Today the cards told me to spend time in nature.
It's been dark and cold outside as of late.
Another extreme winter is on its way into town.
After about six hours in doors staring at a computer screen,
crafting maps of the Utah valley, I needed some serious Gaia time.
I picked up my dog and head up my favorite canyon, Millcreek.
I plan to cruise up to a little pull off near the creek.
I am stopped early by the winter gates.
Too cold to enter.
Hmm.
I suppose we will park and explore.
I tend to stay along the river's path,
which unfortunately keeps us close to the road.
Access is continuously restricted during cold months.
My "wilderness playground" feels oppressive.
I perch with my journal, hot tea and a small toke
on a flat granite stone at the edge of the brook.
Kaya the dog runs back and forth back and forth
intrigue in her eye and excitement in her lungs.
She repetitively realizes how cold the water is.
Her white paws have turned a deep brown already.
I love watching her, my domestic pet in the thrills of "nature".
She gets tired and leans her body on my lap and turns her wild hazel eyes deep into mine.
Then she darts away to chase a bird, crashing into delicate fallen branches.

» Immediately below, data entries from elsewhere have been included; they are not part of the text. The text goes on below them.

-- pv_equiv track=rewrite | github.com/aoracle/spx-analyzer | spx_5min.py | is_psychological_level
-- ===== SOURCE A (Python) =====
-- def is_psychological_level(price, threshold=3):
--     """Check if price is near a psychological level"""
--     # Define SPX psychological levels
--     psych_levels = [5400,5450,
--         5500, 5550, 5600, 5650, 5700, 5750, 5800, 5850,
--         5900, 5950, 6000, 6050, 6100
--     ]
--
--     # Check if price is within threshold points of any psychological level
--     for level in psych_levels:
--         if abs(price - level) <= threshold:
--             return True
--     return False
-- ===== SOURCE B (Python) =====
-- def is_psychological_level(price, threshold=3):
--     """Check if price is near a psychological level"""
--     # levels are the arithmetic sequence 5400, 5450, ..., 6100; pick the nearest
--     # one by a clamped closed-form index and test it alone
--     k = (price - 5400 + 25) // 50
--     if k < 0:
--         k = 0
--     elif k > 14:
--         k = 14
--     return abs(price - (5400 + 50 * k)) <= threshold
-- ===== Notes on version B (the rewrite author's own statement) =====
-- stated objective: simpler
-- what changed: Replaced the 15-element scan with a closed-form nearest-level computation: a clamped floor-division index picks the single nearest level in 5400..6100 step 50, tested once.
import Mathlib
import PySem

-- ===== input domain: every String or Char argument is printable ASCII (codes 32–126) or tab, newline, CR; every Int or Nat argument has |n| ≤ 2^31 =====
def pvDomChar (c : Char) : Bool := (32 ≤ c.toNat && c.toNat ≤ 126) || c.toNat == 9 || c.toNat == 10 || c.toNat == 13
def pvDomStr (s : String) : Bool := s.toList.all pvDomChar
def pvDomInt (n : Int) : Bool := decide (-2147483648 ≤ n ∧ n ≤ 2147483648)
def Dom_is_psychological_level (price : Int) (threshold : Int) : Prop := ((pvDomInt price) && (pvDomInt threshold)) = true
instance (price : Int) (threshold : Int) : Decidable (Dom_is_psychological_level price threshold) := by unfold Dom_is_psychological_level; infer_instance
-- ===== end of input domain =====

-- ===== PORT A =====
-- File: ports of A (linear scan of the level list) and B (closed-form nearest-level test); B is simpler, same values everywhere.
-- Python's early-returning for-loop over the level list, as structural recursion.
def pvLoopA (price : Int) (threshold : Int) : List Int → Bool
  | [] => false
  | level :: rest =>
      if ((price - level).natAbs : Int) ≤ threshold then true
      else pvLoopA price threshold rest

def is_psychological_level (price : Int) (threshold : Int) : Bool :=
  pvLoopA price threshold
    [5400, 5450, 5500, 5550, 5600, 5650, 5700, 5750, 5800, 5850, 5900, 5950, 6000, 6050, 6100]

-- ===== PORT B =====
def is_psychological_level_alt (price : Int) (threshold : Int) : Bool :=
  let k0 := PySem.Int.floordiv (price - 5400 + 25) 50
  let k := if k0 < 0 then 0 else if k0 > 14 then 14 else k0
  ((price - (5400 + 50 * k)).natAbs : Int) ≤ threshold

-- ===== PRECONDITION & SPEC =====
def Spec_is_psychological_level (price : Int) (threshold : Int) (out : Bool) : Prop := out = is_psychological_level_alt price threshold
instance (price : Int) (threshold : Int) (out : Bool) : Decidable (Spec_is_psychological_level price threshold out) := by unfold Spec_is_psychological_level; infer_instance

-- ===== CLAIM (what is proved, stated in full; the proofs are below) =====
def Claim_equal_is_psychological_level : Prop := ∀ (price : Int) (threshold : Int), Dom_is_psychological_level price threshold → Spec_is_psychological_level price threshold (is_psychological_level price threshold)

-- ===== LEMMAS AND PROOFS =====

-- A's loop returns true iff some level in the list is within threshold.
theorem pvLoopA_iff (price threshold : Int) (L : List Int) :
    pvLoopA price threshold L = true ↔ ∃ l ∈ L, ((price - l).natAbs : Int) ≤ threshold := by
  induction L with
  | nil => simp [pvLoopA]
  | cons a rest ih =>
      simp only [pvLoopA, Bool.if_true_left, Bool.or_eq_true, decide_eq_true_eq, ih,
        List.mem_cons]
      constructor
      · rintro (h | ⟨l, hl, hle⟩)
        · exact ⟨a, Or.inl rfl, h⟩
        · exact ⟨l, Or.inr hl, hle⟩
      · rintro ⟨l, hl | hl, hle⟩
        · exact Or.inl (hl ▸ hle)
        · exact Or.inr ⟨l, hl, hle⟩

-- every member of the level list is 5400 + 50*m for some 0 ≤ m ≤ 14
theorem pvMem_to (l : Int)
    (hl : l ∈ ([5400, 5450, 5500, 5550, 5600, 5650, 5700, 5750, 5800, 5850, 5900, 5950, 6000, 6050, 6100] : List Int)) :
    ∃ m : Int, 0 ≤ m ∧ m ≤ 14 ∧ l = 5400 + 50 * m := by
  fin_cases hl
  exacts [⟨0, by norm_num⟩, ⟨1, by norm_num⟩, ⟨2, by norm_num⟩, ⟨3, by norm_num⟩,
    ⟨4, by norm_num⟩, ⟨5, by norm_num⟩, ⟨6, by norm_num⟩, ⟨7, by norm_num⟩,
    ⟨8, by norm_num⟩, ⟨9, by norm_num⟩, ⟨10, by norm_num⟩, ⟨11, by norm_num⟩,
    ⟨12, by norm_num⟩, ⟨13, by norm_num⟩, ⟨14, by norm_num⟩]

-- conversely, 5400 + 50*m with 0 ≤ m ≤ 14 is in the level list
theorem pvMem_of (m : Int) (h0 : 0 ≤ m) (h14 : m ≤ 14) :
    5400 + 50 * m ∈ ([5400, 5450, 5500, 5550, 5600, 5650, 5700, 5750, 5800, 5850, 5900, 5950, 6000, 6050, 6100] : List Int) := by
  interval_cases m <;> decide

-- ===== VERDICT (by name: the statement is the Claim_ definition above) =====
theorem is_psychological_level_spec : Claim_equal_is_psychological_level := by
  intro price threshold _
  unfold Spec_is_psychological_level is_psychological_level is_psychological_level_alt
  rw [Bool.eq_iff_iff, pvLoopA_iff]
  simp only [PySem.Int.floordiv_eq_ediv_of_pos (by omega : (0:Int) < 50), decide_eq_true_eq]
  constructor
  · rintro ⟨l, hl, hle⟩
    obtain ⟨m, hm0, hm14, rfl⟩ := pvMem_to l hl
    split_ifs <;> omega
  · split_ifs with h1 h2 <;> intro hB
    · exact ⟨5400, by decide, by omega⟩
    · exact ⟨6100, by decide, by omega⟩
    · exact ⟨5400 + 50 * ((price - 5400 + 25) / 50),
        pvMem_of _ (by omega) (by omega), by omega⟩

Being alone with her up here is as close to nature as I will get today.
There was a car parked on the street
that I could see it from my niche.
A cop car drove past instilling anxiety.
Kaya barked at hikers with their children.
I picked up the leash and decided to head in further.
I came upon a rock formation under a tree.
An oval shape was filled with big stones.
One read "King, your Momma misses you"
I looked up and Kaya was sniffing at a silver bowl
nailed into the tree that read "King."
I could not help but assume there was a dead body beneath these rocks.
The clouds darkened and the wind howled.
My heart thumped hard and I whistled at Kaya to move on.
I can see a stick along my made up path with a ribbon tied to it
I get closer and read "Do Not Disturb" on the piece of wood.
Thump. Thump.
Kaya goes running up the side of the canyon to conquer some animal.
She is running up a steep slope that leads to another trail.
I chase her up, pulling rocks dirt out of the mountain side
with my big trekking boots. Creating tiny landslides.
We get to the top and find but a neatly paved road.
No special look out. Nothing neat.
We look at each other with mere defeat in our eyes.
But there is solitude. We're sure far from the canyon road.
There's no one around.
Is this what nature feels like? Have I found what I need?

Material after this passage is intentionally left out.